Я покачала головой. Как я его понимаю.

– Я, если честно, боюсь показываться ей на глаза. Тем более, это ваш ребенок, я к нему не имею никакого отношения. Это может вывести ее из себя.

– Не волнуйся. Я буду рядом. Ты имеешь отношение ко мне, а значит, и к моему сыну, и к дочке тоже. Ты должна знать их, а они – тебя. Я не собираюсь тебя скрывать, кто бы там что ни говорил. Да, это дерзость, да, наглость. Но мне кажется издевательством бросать тебя в одиночестве, когда у меня возникают проблемы личного характера, да еще и скрывать этим факт наших отношений. Все должны знать. И с детьми тебя познакомить надо было еще раньше. Мы с тобой не будем теперь порознь, в этом вся суть. Мои проблемы – твои проблемы и наоборот. Все общее. Мы ведь с тобой будущие супруги. А значит…

– …в одной упряжке, – перебила я с улыбкой.

– Да. И, что бы она ни говорила, просто не слушай, не принимай всерьез. Важнее, что я рядом. Я тебя не оставлю ей на съедение. Не реагируй на провокации. Не уверен на сто процентов, что они будут. Но все же. Она уже в курсе, что ты приедешь.

– Правда? – я округлила глаза, облизывая губы от волнения. – И что она?!

– Она ничего с этим не может сделать, кроме как уйти из больницы на время твоего визита. Но она не уйдет. Я ее знаю, назло останется.

– Вот черт, – расстроилась я. – Наверное, мне лучше… мне не стоит идти.

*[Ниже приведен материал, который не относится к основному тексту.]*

-- pv_equiv track=rewrite | github.com/mymmym1/Python | Computational Biology/Algorithms for DNA Sequencing/week3/editDistanceDP.py | editDistancePinT
-- ===== SOURCE A (Python) =====
-- def editDistancePinT(x, y):
--     D = []
--     for i in range(len(x)+1):  # Initialize matrix
--         D.append([0]*(len(y)+1))
--     for i in range(len(x)+1):
--         D[i][0] = i  # Initialize the first column values = the number of x index
--     for i in range(len(y)+1):
--         D[0][i] = 0   # Initialize first row values = 0, because we don't know where p happens in T
--     # Fill in the rest of the matrix
--     for i in range(1, len(x)+1):
--         for j in range(1, len(y)+1):
--             distHor = D[i][j-1] + 1
--             distVer = D[i-1][j] + 1
--             if x[i-1] == y[j-1]:
--                 distDiag = D[i-1][j-1]
--             else:
--                 distDiag = D[i-1][j-1] + 1
--             D[i][j] = min(distHor, distVer, distDiag)
--     # So far we don't know the value in each position until we fill them with 2 sequences' comparison result
--     return min(D[-1])  # Edit distance is the min value in the last row of the matrix
-- ===== SOURCE B (Python) =====
-- def editDistancePinT(x, y):
--     # Top-down memoized recursion on (i, j) instead of A's materialized bottom-up matrix.
--     memo = {}
--
--     def d(i, j):
--         if (i, j) in memo:
--             return memo[(i, j)]
--         if i == 0:
--             v = 0
--         elif j == 0:
--             v = i
--         else:
--             v = min(d(i, j - 1) + 1, d(i - 1, j) + 1,
--                     d(i - 1, j - 1) + (1 if x[i - 1] != y[j - 1] else 0))
--         memo[(i, j)] = v
--         return v
--
--     return min(d(len(x), j) for j in range(len(y) + 1))
-- ===== Notes on version B (the rewrite author's own statement) =====
-- stated objective: alternative
-- what changed: Replaces A's bottom-up fully materialized (m+1)x(n+1) matrix with three initialization passes by top-down memoized recursion: a helper d(i,j) evaluates the same recurrence on demand, caching results in a dict, and the answer is min(d(m,j) for j in 0..n).
import Mathlib
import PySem

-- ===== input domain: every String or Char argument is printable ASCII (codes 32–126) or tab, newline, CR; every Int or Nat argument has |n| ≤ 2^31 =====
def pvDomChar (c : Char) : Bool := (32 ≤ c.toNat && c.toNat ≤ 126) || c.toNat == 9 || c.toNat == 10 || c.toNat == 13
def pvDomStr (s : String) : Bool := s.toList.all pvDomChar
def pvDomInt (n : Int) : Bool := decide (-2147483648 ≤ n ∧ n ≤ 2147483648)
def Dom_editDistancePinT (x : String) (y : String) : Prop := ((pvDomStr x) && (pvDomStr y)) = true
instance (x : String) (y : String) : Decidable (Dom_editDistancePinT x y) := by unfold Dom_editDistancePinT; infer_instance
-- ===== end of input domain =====

-- B replaces A's bottom-up materialized (m+1)x(n+1) matrix by top-down memoized recursion on (i, j)
-- with a dict cache (alternative decomposition); return values are proved equal.

-- ===== PORT A =====
-- D[i][j] read (the Python indices here are always in range)
def pvGet2 (D : List (List Int)) (i j : Int) : Int :=
  PySem.List.pyGetD (PySem.List.pyGetD D i []) j 0

-- D[i][j] = v (the Python indices here are always in range)
def pvSet2 (D : List (List Int)) (i j : Int) (v : Int) : List (List Int) :=
  PySem.List.pySetD D i (PySem.List.pySetD (PySem.List.pyGetD D i []) j v)

def editDistancePinT (x : String) (y : String) : Int :=
  let xs := x.toList
  let ys := y.toList
  -- D = []; for i in range(len(x)+1): D.append([0]*(len(y)+1))
  let D : List (List Int) :=
    (PySem.List.pyRange 0 (xs.length + 1) 1).foldl
      (fun D _ => D ++ [List.replicate (ys.length + 1) (0 : Int)]) []
  -- for i in range(len(x)+1): D[i][0] = i
  let D := (PySem.List.pyRange 0 (xs.length + 1) 1).foldl (fun D i => pvSet2 D i 0 i) D
  -- for i in range(len(y)+1): D[0][i] = 0
  let D := (PySem.List.pyRange 0 (ys.length + 1) 1).foldl (fun D i => pvSet2 D 0 i 0) D
  -- nested fill loop
  let D := (PySem.List.pyRange 1 (xs.length + 1) 1).foldl (fun D i =>
      (PySem.List.pyRange 1 (ys.length + 1) 1).foldl (fun D j =>
        let distHor := pvGet2 D i (j - 1) + 1
        let distVer := pvGet2 D (i - 1) j + 1
        let distDiag := if PySem.List.pyGet? xs (i - 1) = PySem.List.pyGet? ys (j - 1)
          then pvGet2 D (i - 1) (j - 1) else pvGet2 D (i - 1) (j - 1) + 1
        pvSet2 D i j (min (min distHor distVer) distDiag)) D) D
  -- return min(D[-1])
  (PySem.List.min? (PySem.List.pyGetD D (-1) []) (fun v => v)).getD 0

-- ===== PORT B =====
-- memoized helper d(i, j): the dict `memo` is threaded through the calls
def pvMemoD (xs ys : List Char) (i j : Nat) (memo : PySem.Dict (Int × Int) Int) :
    Int × PySem.Dict (Int × Int) Int :=
  match PySem.Dict.get? memo ((i : Int), (j : Int)) with
  | some v => (v, memo)
  | none =>
    if hi : i = 0 then (0, memo.insert ((i : Int), (j : Int)) 0)
    else if hj : j = 0 then ((i : Int), memo.insert ((i : Int), (j : Int)) (i : Int))
    else
      let r1 := pvMemoD xs ys i (j - 1) memo
      let r2 := pvMemoD xs ys (i - 1) j r1.2
      let r3 := pvMemoD xs ys (i - 1) (j - 1) r2.2
      let v := min (min (r1.1 + 1) (r2.1 + 1))
        (r3.1 + (if PySem.List.pyGet? xs ((i : Int) - 1) ≠ PySem.List.pyGet? ys ((j : Int) - 1)
                 then 1 else 0))
      (v, r3.2.insert ((i : Int), (j : Int)) v)
  termination_by (i, j)
  decreasing_by
  · exact Prod.Lex.right i (by omega)
  · exact Prod.Lex.left _ _ (by omega)
  · exact Prod.Lex.left _ _ (by omega)

def editDistancePinT_alt (x : String) (y : String) : Int :=
  let xs := x.toList
  let ys := y.toList
  -- min(d(len(x), j) for j in range(len(y)+1)), threading the memo left to right
  let fin := (List.range (ys.length + 1)).foldl
    (fun (st : List Int × PySem.Dict (Int × Int) Int) j =>
      let r := pvMemoD xs ys xs.length j st.2
      (st.1 ++ [r.1], r.2))
    ([], PySem.Dict.empty)
  (PySem.List.min? fin.1 (fun v => v)).getD 0

-- ===== PRECONDITION & SPEC =====
def Spec_editDistancePinT (x : String) (y : String) (out : Int) : Prop := out = editDistancePinT_alt x y
instance (x : String) (y : String) (out : Int) : Decidable (Spec_editDistancePinT x y out) := by unfold Spec_editDistancePinT; infer_instance

-- ===== CLAIM (what is proved, stated in full; the proofs are below) =====
def Claim_equal_editDistancePinT : Prop := ∀ (x : String) (y : String), Dom_editDistancePinT x y → Spec_editDistancePinT x y (editDistancePinT x y)

-- ===== LEMMAS AND PROOFS =====

-- the pure edit-distance recurrence both programs compute
def pvEd (xs ys : List Char) (i j : Nat) : Int :=
  if i = 0 then 0
  else if j = 0 then (i : Int)
  else
    min (min (pvEd xs ys i (j - 1) + 1) (pvEd xs ys (i - 1) j + 1))
      (pvEd xs ys (i - 1) (j - 1) +
        (if PySem.List.pyGet? xs ((i : Int) - 1) = PySem.List.pyGet? ys ((j : Int) - 1)
         then 0 else 1))
  termination_by (i, j)
  decreasing_by
  · exact Prod.Lex.right i (by omega)
  · exact Prod.Lex.left _ _ (by omega)
  · exact Prod.Lex.left _ _ (by omega)

theorem pvEd_zero (xs ys : List Char) (j : Nat) : pvEd xs ys 0 j = 0 := by
  rw [pvEd]; simp

theorem pvEd_succ_zero (xs ys : List Char) (i : Nat) : pvEd xs ys (i + 1) 0 = (i : Int) + 1 := by
  rw [pvEd]; simp

theorem pvEd_succ_succ (xs ys : List Char) (i j : Nat) :
    pvEd xs ys (i + 1) (j + 1)
    = min (min (pvEd xs ys (i + 1) j + 1) (pvEd xs ys i (j + 1) + 1))
        (pvEd xs ys i j +
          (if PySem.List.pyGet? xs (i : Int) = PySem.List.pyGet? ys (j : Int) then 0 else 1)) := by
  rw [pvEd]
  have h1 : ((i : Int) + 1 - 1) = (i : Int) := by ring
  have h2 : ((j : Int) + 1 - 1) = (j : Int) := by ring
  simp [h1, h2]

def pvNextRow (cx : Char) : Int → List Int → List Char → List Int
  | _, _, [] => []
  | _, [], _ :: _ => []
  | last, pj1 :: ptail, cy :: ysr =>
      min (min (last + 1) (ptail.headD 0 + 1)) (pj1 + (if cx = cy then 0 else 1)) ::
      pvNextRow cx (min (min (last + 1) (ptail.headD 0 + 1)) (pj1 + (if cx = cy then 0 else 1))) ptail ysr

def pvRows (ys : List Char) : Int → List Int → List Char → List Int
  | _, prev, [] => prev
  | i, prev, cx :: xsr => pvRows ys (i + 1) (i :: pvNextRow cx i prev ys) xsr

– Стоит. Я так хочу. А тебе нечего бояться.

– Но она ведь взбесится…

– Пусть. Зато правда будет снаружи, а не с изнанки. Пусть встретит эту правду лицом к лицу. Так ей будет легче принять ее окончательно.

Мы, наконец, подъехали к больнице, и я не без опаски вылезла из машины, тихонько хлопнув дверью, будто как только покину салон «форда», жена Довлатова на меня набросится и растерзает.

Каждая частица моего тела не хотела подниматься, но я взяла себя в руки, сжала кулаки и изо всех сил постаралась включить Яну-быдло, прущую напролом через жизненные неудачи, чтобы не показаться Косте трусихой. Конечно, мы не стали держаться за руки или входить в обнимку. Довлатов просто открыл передо мной дверь и вошел следом.

– На второй этаж. Двести седьмая палата, – сказал он мрачно, набрасывая белый халат сначала на мои плечи, затем и на свои.

Кажется, включить быдло получилось. Я шла по лестнице уверенно, уже представляя перекошенное лицо жены и продумывая свои действия в том случае, если она на меня кинется.

На втором этаже сидели двое: бесцветная женщина со следами слез на щеках и девочка лет десяти, не похожая ни на мать, ни на отца. Увидев меня, девочка поднялась и схватила маму за руку, одновременно прячась за нее. Катя встала с кушетки и резким шагом пошла нам навстречу.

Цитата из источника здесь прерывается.